(What is being asked) List each line of the data that holds the string "recurse", please.

(Data)
========================

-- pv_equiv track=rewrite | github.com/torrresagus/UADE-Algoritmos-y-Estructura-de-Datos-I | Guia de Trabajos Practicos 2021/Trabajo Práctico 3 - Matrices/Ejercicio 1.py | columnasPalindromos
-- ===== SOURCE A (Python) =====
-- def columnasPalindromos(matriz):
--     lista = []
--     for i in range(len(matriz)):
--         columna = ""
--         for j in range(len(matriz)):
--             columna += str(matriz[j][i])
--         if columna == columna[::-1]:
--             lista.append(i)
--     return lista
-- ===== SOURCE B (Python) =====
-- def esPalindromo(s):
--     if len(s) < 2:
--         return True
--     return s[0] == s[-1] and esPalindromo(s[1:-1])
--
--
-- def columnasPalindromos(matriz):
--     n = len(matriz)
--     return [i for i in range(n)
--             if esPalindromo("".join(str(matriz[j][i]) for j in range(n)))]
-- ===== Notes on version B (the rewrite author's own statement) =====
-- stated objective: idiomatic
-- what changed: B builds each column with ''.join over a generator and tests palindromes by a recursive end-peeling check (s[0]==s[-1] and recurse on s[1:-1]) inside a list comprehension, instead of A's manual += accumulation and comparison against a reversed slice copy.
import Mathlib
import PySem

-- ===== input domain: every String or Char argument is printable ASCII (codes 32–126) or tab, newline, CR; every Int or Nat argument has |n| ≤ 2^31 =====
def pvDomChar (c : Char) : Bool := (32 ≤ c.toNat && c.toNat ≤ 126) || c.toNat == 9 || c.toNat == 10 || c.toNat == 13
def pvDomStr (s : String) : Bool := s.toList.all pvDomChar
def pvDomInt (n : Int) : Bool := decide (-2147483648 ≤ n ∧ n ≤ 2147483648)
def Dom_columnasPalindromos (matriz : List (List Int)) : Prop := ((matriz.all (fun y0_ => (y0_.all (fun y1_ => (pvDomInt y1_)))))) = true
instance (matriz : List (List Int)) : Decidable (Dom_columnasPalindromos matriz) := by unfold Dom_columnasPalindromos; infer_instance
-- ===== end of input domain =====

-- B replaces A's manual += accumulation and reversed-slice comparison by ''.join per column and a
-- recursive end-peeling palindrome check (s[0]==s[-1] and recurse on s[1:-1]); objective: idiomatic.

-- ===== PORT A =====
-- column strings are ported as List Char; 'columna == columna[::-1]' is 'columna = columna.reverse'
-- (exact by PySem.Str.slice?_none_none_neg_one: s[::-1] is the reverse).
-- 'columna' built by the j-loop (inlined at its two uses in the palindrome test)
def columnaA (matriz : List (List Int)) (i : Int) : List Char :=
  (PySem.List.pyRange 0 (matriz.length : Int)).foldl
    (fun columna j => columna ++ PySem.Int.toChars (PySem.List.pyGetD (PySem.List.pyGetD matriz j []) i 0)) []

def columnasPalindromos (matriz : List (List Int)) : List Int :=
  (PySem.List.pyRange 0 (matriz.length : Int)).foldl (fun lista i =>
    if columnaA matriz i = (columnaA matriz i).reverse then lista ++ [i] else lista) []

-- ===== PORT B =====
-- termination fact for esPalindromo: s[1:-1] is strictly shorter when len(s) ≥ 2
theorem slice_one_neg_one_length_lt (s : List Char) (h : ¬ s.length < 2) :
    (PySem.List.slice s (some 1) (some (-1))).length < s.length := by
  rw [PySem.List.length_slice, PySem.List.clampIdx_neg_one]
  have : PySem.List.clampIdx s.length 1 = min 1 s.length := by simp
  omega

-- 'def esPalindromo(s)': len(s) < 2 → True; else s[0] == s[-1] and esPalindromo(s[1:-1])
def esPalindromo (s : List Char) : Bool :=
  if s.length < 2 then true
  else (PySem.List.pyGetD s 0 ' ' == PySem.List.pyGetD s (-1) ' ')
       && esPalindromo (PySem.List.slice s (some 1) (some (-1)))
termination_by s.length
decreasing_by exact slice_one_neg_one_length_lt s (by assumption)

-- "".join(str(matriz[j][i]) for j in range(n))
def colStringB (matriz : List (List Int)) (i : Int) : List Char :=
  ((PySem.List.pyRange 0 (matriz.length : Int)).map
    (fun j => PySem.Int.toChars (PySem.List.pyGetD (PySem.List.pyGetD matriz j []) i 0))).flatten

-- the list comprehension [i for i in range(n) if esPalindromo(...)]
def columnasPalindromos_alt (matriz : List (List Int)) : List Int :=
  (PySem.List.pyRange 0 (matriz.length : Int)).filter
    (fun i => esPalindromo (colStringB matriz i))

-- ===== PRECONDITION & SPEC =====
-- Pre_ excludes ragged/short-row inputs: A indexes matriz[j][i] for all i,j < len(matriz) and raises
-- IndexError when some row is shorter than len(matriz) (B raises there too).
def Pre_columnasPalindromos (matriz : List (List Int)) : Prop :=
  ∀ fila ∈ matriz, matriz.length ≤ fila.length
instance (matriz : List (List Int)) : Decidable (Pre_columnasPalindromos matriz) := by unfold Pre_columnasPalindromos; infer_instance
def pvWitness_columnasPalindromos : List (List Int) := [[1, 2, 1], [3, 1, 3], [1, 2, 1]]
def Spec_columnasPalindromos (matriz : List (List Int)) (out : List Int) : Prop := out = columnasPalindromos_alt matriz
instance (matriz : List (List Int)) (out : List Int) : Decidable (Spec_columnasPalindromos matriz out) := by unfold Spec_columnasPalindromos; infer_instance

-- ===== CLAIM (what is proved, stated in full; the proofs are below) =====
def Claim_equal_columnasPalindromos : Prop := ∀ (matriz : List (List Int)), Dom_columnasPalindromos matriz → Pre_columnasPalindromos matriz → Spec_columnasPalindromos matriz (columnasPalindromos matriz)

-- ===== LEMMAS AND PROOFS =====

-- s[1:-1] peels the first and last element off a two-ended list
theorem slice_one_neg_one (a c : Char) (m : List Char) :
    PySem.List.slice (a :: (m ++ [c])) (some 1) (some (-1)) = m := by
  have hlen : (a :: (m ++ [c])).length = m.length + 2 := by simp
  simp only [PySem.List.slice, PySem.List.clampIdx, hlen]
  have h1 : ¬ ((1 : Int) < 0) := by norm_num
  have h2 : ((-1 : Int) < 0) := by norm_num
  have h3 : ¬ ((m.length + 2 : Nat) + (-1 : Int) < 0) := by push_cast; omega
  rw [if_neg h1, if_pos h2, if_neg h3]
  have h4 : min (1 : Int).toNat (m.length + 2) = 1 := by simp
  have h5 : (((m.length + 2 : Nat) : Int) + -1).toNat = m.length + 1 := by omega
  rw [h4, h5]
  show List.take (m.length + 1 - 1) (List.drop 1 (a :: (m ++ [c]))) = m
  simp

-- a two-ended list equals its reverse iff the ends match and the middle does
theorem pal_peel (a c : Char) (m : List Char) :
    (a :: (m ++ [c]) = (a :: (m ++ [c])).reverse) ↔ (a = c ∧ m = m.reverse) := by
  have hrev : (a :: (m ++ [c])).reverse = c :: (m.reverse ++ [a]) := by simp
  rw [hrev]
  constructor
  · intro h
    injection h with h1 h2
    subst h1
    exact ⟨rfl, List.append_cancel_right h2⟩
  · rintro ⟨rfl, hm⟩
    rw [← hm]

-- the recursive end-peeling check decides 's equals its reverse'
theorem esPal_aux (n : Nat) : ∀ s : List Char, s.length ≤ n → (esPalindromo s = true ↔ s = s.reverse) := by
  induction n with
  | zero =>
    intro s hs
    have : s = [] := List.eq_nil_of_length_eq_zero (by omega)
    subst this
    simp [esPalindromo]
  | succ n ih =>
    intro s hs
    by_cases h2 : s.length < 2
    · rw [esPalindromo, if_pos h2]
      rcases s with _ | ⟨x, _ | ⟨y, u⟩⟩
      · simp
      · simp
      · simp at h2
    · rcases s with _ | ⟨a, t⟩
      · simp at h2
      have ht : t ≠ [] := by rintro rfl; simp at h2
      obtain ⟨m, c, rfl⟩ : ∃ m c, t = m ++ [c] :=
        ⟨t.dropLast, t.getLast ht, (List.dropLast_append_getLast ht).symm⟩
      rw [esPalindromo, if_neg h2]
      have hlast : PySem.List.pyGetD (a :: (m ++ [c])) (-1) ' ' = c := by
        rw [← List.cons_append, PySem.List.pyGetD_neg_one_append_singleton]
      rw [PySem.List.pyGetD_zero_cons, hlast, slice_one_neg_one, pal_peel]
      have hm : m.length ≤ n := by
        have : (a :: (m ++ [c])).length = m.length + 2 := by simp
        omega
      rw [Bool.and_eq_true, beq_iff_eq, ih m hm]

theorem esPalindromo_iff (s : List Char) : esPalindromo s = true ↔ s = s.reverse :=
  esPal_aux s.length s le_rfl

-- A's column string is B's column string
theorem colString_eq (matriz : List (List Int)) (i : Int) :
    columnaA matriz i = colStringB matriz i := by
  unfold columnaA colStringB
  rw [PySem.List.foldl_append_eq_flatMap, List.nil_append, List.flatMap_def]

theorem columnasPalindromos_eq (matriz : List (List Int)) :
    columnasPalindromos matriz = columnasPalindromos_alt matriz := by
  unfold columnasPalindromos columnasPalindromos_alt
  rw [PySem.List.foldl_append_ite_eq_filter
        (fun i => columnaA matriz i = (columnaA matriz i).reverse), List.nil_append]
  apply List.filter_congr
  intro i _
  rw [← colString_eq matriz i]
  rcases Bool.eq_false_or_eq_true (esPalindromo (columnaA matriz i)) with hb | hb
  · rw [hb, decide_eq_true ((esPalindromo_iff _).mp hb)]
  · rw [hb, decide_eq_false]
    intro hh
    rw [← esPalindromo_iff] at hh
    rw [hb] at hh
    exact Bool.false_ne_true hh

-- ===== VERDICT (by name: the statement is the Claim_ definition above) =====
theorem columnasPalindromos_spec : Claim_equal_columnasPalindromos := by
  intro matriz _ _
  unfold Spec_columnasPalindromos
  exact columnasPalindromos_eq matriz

========================

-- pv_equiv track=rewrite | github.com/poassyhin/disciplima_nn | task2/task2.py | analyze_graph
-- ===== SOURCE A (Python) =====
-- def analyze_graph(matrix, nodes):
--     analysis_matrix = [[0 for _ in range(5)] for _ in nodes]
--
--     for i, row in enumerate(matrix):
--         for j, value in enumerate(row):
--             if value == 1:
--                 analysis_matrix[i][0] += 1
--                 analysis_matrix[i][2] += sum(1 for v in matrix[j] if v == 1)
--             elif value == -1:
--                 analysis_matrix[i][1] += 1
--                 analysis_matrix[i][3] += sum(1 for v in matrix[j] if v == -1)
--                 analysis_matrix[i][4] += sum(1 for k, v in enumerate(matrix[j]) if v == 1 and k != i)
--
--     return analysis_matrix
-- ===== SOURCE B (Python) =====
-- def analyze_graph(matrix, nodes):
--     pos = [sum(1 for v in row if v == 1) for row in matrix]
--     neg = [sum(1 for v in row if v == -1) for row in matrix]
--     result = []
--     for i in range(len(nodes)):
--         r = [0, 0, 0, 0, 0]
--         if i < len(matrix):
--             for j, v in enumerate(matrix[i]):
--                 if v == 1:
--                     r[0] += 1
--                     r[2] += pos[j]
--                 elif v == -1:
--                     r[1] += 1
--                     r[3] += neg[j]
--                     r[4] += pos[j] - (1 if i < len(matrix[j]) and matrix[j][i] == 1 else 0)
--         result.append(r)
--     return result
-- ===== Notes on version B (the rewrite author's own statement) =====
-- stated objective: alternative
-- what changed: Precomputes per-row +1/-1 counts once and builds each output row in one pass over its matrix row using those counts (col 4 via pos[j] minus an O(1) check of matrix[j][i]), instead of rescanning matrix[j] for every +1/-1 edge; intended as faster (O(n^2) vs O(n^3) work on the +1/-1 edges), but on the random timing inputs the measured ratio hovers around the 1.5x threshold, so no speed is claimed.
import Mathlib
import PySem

========================

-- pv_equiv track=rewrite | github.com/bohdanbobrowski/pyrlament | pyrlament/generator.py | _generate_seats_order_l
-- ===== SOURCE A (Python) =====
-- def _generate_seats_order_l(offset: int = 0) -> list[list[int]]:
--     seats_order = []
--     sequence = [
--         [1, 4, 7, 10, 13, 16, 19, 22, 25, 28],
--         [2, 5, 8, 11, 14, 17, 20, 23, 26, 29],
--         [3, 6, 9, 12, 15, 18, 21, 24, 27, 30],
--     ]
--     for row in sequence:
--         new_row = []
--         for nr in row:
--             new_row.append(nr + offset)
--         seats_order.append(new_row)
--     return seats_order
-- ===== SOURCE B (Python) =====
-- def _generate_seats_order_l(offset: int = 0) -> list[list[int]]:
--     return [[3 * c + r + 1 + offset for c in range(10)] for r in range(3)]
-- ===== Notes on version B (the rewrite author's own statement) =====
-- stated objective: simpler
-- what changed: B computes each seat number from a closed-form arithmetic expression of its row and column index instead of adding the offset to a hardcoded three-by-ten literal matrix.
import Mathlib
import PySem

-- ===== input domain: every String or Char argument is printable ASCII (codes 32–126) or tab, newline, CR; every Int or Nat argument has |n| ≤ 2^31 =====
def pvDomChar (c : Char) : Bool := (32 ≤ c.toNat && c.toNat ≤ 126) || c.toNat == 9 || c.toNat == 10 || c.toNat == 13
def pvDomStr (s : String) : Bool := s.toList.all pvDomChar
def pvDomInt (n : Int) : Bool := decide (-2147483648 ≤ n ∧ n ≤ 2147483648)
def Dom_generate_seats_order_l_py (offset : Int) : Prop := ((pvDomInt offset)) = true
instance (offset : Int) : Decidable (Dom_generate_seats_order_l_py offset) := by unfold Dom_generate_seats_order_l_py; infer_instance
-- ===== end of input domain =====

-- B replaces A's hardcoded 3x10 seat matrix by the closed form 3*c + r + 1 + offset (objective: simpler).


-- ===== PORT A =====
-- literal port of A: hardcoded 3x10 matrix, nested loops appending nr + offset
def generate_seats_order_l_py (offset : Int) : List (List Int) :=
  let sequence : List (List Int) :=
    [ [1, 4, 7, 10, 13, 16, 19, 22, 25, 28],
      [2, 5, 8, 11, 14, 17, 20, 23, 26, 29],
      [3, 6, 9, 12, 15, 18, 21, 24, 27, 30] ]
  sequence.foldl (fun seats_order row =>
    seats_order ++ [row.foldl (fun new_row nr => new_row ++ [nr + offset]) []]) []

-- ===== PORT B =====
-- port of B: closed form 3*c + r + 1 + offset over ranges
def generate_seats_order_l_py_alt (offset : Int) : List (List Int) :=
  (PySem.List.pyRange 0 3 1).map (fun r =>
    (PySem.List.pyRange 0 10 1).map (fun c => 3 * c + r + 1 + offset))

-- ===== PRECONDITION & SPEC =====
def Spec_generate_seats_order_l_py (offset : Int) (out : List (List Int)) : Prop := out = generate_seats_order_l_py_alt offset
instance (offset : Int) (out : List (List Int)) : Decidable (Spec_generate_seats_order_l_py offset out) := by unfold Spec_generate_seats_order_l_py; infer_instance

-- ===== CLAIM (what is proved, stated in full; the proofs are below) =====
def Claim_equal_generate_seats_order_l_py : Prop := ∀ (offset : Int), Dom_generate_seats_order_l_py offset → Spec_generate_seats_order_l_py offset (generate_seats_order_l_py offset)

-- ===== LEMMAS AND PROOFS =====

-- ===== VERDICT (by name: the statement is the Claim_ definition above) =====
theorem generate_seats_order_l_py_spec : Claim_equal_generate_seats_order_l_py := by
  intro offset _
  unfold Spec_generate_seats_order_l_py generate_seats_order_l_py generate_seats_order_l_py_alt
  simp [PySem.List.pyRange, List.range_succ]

========================

(Task solution)
-- what changed: B builds each column with ''.join over a generator and tests palindromes by a recursive end-peeling check (s[0]==s[-1] and recurse on s[1:-1]) inside a list comprehension, instead of A's manual += accumulation and comparison against a reversed slice copy.
-- recursive end-peeling palindrome check (s[0]==s[-1] and recurse on s[1:-1]); objective: idiomatic.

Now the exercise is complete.